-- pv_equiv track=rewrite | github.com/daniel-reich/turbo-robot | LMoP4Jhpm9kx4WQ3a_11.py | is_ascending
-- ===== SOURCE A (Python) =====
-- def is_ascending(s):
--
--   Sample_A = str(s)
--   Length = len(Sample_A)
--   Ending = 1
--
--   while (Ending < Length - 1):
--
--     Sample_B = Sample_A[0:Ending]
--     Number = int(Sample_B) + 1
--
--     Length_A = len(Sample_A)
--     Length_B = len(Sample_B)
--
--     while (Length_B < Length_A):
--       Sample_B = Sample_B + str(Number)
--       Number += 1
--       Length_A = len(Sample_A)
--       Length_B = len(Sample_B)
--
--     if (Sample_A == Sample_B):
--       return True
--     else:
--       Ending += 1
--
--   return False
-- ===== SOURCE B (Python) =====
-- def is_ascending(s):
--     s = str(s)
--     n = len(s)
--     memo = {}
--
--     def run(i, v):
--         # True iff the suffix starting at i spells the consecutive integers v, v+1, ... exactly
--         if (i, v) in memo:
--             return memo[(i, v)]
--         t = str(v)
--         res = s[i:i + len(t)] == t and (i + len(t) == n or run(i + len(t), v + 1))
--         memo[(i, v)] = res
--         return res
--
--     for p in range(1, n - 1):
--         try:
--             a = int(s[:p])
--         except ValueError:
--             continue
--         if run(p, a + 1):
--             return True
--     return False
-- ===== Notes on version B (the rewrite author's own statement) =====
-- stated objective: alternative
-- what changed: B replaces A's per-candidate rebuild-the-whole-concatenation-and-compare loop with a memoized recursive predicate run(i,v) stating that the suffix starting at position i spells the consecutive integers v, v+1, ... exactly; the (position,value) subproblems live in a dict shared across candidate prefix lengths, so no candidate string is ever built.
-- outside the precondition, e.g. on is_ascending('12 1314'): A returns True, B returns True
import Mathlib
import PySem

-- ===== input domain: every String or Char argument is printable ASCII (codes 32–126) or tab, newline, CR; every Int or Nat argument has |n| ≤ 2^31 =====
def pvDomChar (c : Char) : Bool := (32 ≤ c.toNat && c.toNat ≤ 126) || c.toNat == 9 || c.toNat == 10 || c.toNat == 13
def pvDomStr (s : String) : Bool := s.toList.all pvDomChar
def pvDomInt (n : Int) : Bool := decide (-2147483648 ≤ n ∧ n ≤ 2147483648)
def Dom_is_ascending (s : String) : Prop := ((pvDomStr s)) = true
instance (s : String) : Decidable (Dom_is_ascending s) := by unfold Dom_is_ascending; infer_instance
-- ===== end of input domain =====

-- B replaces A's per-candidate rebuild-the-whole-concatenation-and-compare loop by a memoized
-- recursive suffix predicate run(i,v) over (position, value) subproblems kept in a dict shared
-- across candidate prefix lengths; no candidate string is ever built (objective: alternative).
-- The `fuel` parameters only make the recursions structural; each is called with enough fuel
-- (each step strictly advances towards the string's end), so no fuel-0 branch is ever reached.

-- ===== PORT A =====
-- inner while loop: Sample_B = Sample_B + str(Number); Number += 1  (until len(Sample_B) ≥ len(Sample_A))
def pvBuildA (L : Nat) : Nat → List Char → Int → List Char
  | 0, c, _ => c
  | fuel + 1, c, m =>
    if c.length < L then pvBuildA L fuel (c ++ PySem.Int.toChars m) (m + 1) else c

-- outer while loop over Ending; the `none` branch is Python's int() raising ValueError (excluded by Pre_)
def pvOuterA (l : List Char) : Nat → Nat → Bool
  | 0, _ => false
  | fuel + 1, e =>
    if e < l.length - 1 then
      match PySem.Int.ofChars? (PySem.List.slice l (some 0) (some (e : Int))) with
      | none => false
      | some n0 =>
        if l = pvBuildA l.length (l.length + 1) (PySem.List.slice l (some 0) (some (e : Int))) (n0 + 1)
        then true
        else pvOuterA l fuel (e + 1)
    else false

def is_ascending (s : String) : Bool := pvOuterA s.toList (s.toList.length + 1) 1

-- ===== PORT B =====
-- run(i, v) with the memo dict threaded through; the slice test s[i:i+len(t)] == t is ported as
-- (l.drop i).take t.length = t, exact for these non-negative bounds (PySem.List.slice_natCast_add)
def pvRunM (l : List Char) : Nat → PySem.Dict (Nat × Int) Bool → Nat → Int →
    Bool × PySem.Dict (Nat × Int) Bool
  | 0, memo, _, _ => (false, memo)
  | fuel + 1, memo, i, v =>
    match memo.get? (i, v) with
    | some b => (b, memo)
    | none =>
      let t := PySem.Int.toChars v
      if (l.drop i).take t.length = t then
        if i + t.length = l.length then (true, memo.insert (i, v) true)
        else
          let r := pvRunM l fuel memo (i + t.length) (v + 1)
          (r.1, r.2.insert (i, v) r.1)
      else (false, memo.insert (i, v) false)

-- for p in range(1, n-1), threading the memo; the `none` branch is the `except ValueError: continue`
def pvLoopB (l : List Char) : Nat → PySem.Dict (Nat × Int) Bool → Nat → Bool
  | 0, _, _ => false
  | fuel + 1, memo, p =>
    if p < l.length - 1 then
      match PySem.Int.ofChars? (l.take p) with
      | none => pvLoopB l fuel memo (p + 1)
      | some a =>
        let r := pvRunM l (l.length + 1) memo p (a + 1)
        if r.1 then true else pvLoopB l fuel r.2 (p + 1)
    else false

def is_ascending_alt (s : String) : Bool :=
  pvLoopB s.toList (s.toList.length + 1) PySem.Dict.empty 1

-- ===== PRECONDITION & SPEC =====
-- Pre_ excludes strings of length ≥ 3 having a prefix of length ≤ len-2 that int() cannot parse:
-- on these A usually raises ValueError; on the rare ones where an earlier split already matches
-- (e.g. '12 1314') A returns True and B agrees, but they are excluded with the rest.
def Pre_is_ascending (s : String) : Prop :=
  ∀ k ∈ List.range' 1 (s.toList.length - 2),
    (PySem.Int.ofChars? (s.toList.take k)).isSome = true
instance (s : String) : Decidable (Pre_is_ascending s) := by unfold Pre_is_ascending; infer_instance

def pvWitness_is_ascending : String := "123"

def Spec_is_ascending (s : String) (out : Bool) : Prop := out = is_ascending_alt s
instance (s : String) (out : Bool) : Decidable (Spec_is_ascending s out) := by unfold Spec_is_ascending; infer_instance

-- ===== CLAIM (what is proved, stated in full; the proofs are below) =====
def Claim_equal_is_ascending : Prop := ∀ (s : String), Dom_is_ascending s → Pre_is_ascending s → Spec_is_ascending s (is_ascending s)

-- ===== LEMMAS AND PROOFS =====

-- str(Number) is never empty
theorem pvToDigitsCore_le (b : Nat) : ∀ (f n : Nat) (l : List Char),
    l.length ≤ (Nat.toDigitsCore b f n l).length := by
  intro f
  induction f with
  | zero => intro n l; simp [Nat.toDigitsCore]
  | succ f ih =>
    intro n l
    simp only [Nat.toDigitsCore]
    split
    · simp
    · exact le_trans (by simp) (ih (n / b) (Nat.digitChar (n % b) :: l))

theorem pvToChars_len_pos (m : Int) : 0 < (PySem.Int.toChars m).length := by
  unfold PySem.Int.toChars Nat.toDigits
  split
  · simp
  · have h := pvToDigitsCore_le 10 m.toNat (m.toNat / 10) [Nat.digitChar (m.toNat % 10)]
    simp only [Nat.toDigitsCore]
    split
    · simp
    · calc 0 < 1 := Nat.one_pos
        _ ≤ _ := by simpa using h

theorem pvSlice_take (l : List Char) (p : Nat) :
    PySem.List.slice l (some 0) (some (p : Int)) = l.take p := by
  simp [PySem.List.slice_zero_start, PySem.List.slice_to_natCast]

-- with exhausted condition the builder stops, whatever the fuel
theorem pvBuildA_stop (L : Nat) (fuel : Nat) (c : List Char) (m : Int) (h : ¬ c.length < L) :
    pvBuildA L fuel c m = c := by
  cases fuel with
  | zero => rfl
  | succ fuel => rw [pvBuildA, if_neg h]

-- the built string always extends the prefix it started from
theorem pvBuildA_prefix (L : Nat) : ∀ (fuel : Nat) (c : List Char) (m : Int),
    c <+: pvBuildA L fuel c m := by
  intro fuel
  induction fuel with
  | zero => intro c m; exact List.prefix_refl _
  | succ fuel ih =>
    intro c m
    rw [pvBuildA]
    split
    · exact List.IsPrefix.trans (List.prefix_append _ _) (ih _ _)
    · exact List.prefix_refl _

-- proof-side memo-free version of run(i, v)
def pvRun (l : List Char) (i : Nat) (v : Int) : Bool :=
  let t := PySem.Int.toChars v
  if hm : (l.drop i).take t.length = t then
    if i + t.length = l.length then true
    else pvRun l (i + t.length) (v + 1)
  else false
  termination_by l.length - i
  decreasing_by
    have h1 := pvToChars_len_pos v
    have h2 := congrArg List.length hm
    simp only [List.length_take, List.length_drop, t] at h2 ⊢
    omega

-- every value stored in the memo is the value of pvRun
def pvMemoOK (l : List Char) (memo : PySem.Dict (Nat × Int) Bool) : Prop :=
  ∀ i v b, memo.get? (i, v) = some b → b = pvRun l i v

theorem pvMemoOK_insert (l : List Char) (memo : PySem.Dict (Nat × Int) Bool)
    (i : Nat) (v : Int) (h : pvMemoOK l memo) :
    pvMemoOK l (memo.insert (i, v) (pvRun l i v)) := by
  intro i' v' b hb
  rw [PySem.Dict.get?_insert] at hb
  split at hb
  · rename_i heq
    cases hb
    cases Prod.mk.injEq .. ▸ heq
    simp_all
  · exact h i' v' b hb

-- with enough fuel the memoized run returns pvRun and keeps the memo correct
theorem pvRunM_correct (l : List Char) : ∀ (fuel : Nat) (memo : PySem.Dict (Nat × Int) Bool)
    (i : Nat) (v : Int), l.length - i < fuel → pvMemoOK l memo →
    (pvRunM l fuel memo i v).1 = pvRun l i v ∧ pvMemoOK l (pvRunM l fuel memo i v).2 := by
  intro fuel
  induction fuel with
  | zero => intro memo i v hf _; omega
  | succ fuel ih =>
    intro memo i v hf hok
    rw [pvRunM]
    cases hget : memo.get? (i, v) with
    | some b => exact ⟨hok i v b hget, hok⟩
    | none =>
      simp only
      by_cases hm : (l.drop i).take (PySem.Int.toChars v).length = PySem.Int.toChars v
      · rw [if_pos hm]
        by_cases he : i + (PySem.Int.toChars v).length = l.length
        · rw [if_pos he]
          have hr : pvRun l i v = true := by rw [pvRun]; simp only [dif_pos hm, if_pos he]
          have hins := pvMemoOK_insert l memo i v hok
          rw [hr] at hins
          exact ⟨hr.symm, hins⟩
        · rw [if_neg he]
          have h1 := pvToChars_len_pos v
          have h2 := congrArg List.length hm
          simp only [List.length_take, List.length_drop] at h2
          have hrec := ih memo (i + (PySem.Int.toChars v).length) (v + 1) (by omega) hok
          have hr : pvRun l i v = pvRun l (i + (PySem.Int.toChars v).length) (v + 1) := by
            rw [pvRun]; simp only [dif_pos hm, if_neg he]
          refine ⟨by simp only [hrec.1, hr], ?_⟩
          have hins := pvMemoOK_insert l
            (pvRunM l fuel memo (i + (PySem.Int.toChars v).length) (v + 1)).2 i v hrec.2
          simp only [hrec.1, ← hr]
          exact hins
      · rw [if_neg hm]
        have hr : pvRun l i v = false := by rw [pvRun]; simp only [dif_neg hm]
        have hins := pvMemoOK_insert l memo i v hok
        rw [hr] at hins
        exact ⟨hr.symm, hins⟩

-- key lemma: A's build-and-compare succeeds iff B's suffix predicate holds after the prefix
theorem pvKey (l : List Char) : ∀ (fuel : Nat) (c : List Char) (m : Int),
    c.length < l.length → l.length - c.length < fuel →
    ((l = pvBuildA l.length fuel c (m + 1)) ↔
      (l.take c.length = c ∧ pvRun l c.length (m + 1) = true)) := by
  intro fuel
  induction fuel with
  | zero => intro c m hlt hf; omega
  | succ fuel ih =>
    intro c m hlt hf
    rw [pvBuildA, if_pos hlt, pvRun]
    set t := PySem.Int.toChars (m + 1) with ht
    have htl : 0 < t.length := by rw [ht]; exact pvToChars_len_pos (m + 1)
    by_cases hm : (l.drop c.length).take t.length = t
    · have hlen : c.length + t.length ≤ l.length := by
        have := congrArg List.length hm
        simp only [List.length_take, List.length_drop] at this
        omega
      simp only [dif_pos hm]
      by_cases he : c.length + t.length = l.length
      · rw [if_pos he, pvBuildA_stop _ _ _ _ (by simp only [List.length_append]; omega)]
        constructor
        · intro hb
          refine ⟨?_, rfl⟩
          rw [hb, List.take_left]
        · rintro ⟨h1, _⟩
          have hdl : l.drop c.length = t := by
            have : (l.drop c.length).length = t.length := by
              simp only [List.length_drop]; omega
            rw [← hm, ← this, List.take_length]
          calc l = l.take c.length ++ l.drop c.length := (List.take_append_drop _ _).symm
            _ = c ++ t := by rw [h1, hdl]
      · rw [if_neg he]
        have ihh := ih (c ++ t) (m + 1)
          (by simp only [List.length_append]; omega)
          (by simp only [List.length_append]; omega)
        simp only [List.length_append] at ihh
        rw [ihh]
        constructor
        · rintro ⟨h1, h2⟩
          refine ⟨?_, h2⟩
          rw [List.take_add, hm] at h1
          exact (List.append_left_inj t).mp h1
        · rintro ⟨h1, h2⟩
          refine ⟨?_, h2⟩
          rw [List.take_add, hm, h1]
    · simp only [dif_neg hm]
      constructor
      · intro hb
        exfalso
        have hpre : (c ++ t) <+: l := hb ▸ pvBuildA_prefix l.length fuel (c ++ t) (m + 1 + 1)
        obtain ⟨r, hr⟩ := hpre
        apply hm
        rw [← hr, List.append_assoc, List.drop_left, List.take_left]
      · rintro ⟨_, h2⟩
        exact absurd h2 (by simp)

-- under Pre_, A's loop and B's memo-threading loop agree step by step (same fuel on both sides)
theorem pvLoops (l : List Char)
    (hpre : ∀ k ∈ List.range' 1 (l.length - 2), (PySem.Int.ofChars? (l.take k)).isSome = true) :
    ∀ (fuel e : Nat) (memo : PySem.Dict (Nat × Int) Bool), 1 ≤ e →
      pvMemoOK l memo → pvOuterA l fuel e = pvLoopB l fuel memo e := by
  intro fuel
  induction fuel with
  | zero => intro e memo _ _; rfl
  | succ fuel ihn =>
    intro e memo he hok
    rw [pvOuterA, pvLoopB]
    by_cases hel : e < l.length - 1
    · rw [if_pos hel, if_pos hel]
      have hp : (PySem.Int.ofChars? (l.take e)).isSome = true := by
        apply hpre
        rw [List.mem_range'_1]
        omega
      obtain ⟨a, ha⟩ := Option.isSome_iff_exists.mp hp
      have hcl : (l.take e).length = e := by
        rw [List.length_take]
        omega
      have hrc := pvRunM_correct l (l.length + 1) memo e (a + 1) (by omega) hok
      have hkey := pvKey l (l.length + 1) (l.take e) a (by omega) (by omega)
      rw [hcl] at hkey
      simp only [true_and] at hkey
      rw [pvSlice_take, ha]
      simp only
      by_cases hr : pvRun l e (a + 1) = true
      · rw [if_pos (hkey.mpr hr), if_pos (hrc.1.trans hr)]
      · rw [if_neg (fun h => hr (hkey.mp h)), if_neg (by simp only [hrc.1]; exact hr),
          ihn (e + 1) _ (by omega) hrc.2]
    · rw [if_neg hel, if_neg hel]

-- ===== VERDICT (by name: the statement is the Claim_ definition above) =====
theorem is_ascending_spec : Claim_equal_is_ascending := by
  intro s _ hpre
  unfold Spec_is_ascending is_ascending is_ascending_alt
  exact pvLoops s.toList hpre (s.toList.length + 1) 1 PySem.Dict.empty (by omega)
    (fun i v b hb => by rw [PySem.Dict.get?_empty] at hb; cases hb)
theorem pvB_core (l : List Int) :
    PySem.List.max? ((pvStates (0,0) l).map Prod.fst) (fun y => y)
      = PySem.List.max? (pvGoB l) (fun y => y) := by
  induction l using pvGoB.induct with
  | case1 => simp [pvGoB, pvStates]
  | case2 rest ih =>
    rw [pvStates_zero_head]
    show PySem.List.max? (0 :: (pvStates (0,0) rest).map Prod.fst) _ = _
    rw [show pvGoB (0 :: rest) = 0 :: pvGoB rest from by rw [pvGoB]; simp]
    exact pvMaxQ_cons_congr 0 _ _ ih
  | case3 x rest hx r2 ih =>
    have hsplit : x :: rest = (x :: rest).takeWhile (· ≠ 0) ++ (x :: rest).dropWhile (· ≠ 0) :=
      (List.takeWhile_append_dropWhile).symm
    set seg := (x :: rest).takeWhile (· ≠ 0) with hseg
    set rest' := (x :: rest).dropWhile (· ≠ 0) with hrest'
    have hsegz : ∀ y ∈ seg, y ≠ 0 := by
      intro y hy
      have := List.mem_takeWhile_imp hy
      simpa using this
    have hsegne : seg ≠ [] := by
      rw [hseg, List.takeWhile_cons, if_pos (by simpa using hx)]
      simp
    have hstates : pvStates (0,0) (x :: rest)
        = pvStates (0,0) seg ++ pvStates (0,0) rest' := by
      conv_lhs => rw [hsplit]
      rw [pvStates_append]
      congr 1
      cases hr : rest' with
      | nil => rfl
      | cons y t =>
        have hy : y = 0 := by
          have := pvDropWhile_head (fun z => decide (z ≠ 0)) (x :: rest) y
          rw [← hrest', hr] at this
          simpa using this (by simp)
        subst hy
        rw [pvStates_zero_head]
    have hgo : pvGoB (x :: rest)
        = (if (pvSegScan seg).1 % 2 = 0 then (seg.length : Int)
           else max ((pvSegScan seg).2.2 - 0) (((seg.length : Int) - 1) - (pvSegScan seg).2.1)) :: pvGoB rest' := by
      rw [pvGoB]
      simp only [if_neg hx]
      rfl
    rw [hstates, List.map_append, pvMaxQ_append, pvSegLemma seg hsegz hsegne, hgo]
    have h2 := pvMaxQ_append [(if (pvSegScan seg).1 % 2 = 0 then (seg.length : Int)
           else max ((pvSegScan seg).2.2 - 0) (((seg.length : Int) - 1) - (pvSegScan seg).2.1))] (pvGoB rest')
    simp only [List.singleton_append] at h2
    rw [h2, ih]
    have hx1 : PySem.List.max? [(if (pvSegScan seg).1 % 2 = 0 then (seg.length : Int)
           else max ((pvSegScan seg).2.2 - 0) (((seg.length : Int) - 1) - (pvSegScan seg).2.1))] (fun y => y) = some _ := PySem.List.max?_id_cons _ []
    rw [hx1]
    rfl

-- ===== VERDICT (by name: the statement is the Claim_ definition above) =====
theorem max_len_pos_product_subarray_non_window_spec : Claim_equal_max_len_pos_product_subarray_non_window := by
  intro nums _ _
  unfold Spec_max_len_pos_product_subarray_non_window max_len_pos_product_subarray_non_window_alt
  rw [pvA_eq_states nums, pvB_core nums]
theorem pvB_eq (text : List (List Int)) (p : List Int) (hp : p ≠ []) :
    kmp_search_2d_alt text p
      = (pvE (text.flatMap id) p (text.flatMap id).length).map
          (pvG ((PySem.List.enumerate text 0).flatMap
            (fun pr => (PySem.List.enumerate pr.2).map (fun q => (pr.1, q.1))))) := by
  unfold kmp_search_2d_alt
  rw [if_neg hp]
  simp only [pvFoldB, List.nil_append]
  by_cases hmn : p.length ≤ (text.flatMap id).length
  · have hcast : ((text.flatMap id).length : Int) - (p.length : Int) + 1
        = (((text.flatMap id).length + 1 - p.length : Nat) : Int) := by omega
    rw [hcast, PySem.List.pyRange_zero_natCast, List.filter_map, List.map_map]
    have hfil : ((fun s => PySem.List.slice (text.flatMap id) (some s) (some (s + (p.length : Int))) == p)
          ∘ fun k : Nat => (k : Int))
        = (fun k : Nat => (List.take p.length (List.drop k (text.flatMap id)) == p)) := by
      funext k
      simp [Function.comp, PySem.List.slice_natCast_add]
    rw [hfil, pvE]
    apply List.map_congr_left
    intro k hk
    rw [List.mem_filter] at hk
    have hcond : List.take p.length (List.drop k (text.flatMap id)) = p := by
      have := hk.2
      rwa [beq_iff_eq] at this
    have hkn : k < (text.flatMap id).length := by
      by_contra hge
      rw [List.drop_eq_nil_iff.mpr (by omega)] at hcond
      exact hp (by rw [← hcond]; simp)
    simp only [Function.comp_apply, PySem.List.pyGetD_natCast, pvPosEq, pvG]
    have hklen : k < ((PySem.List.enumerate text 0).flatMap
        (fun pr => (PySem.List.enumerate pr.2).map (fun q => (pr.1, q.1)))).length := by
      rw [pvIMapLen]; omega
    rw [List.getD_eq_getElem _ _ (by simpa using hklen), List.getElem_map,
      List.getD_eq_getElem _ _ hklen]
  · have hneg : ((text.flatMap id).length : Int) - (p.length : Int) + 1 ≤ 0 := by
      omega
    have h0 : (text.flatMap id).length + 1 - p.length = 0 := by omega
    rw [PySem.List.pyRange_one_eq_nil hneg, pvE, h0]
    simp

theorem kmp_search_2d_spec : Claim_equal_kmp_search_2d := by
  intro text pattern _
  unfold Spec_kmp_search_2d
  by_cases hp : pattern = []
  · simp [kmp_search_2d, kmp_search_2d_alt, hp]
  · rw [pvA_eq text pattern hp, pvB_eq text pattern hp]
┄┄┄┄┄┄┄┄┄┄┄┄┄┄┄┄┄┄┄┄
## TASK DETAILS
Reproduce exactly the entries above, limited to the lines from the one with "-- with exhausted" through the one with "simp only [List.length_take, List.length_drop, t]", both included.

## OUTPUT FOR THIS EXERCISE
-- with exhausted condition the builder stops, whatever the fuel
theorem pvBuildA_stop (L : Nat) (fuel : Nat) (c : List Char) (m : Int) (h : ¬ c.length < L) :
    pvBuildA L fuel c m = c := by
  cases fuel with
  | zero => rfl
  | succ fuel => rw [pvBuildA, if_neg h]

-- the built string always extends the prefix it started from
theorem pvBuildA_prefix (L : Nat) : ∀ (fuel : Nat) (c : List Char) (m : Int),
    c <+: pvBuildA L fuel c m := by
  intro fuel
  induction fuel with
  | zero => intro c m; exact List.prefix_refl _
  | succ fuel ih =>
    intro c m
    rw [pvBuildA]
    split
    · exact List.IsPrefix.trans (List.prefix_append _ _) (ih _ _)
    · exact List.prefix_refl _

-- proof-side memo-free version of run(i, v)
def pvRun (l : List Char) (i : Nat) (v : Int) : Bool :=
  let t := PySem.Int.toChars v
  if hm : (l.drop i).take t.length = t then
    if i + t.length = l.length then true
    else pvRun l (i + t.length) (v + 1)
  else false
  termination_by l.length - i
  decreasing_by
    have h1 := pvToChars_len_pos v
    have h2 := congrArg List.length hm
    simp only [List.length_take, List.length_drop, t] at h2 ⊢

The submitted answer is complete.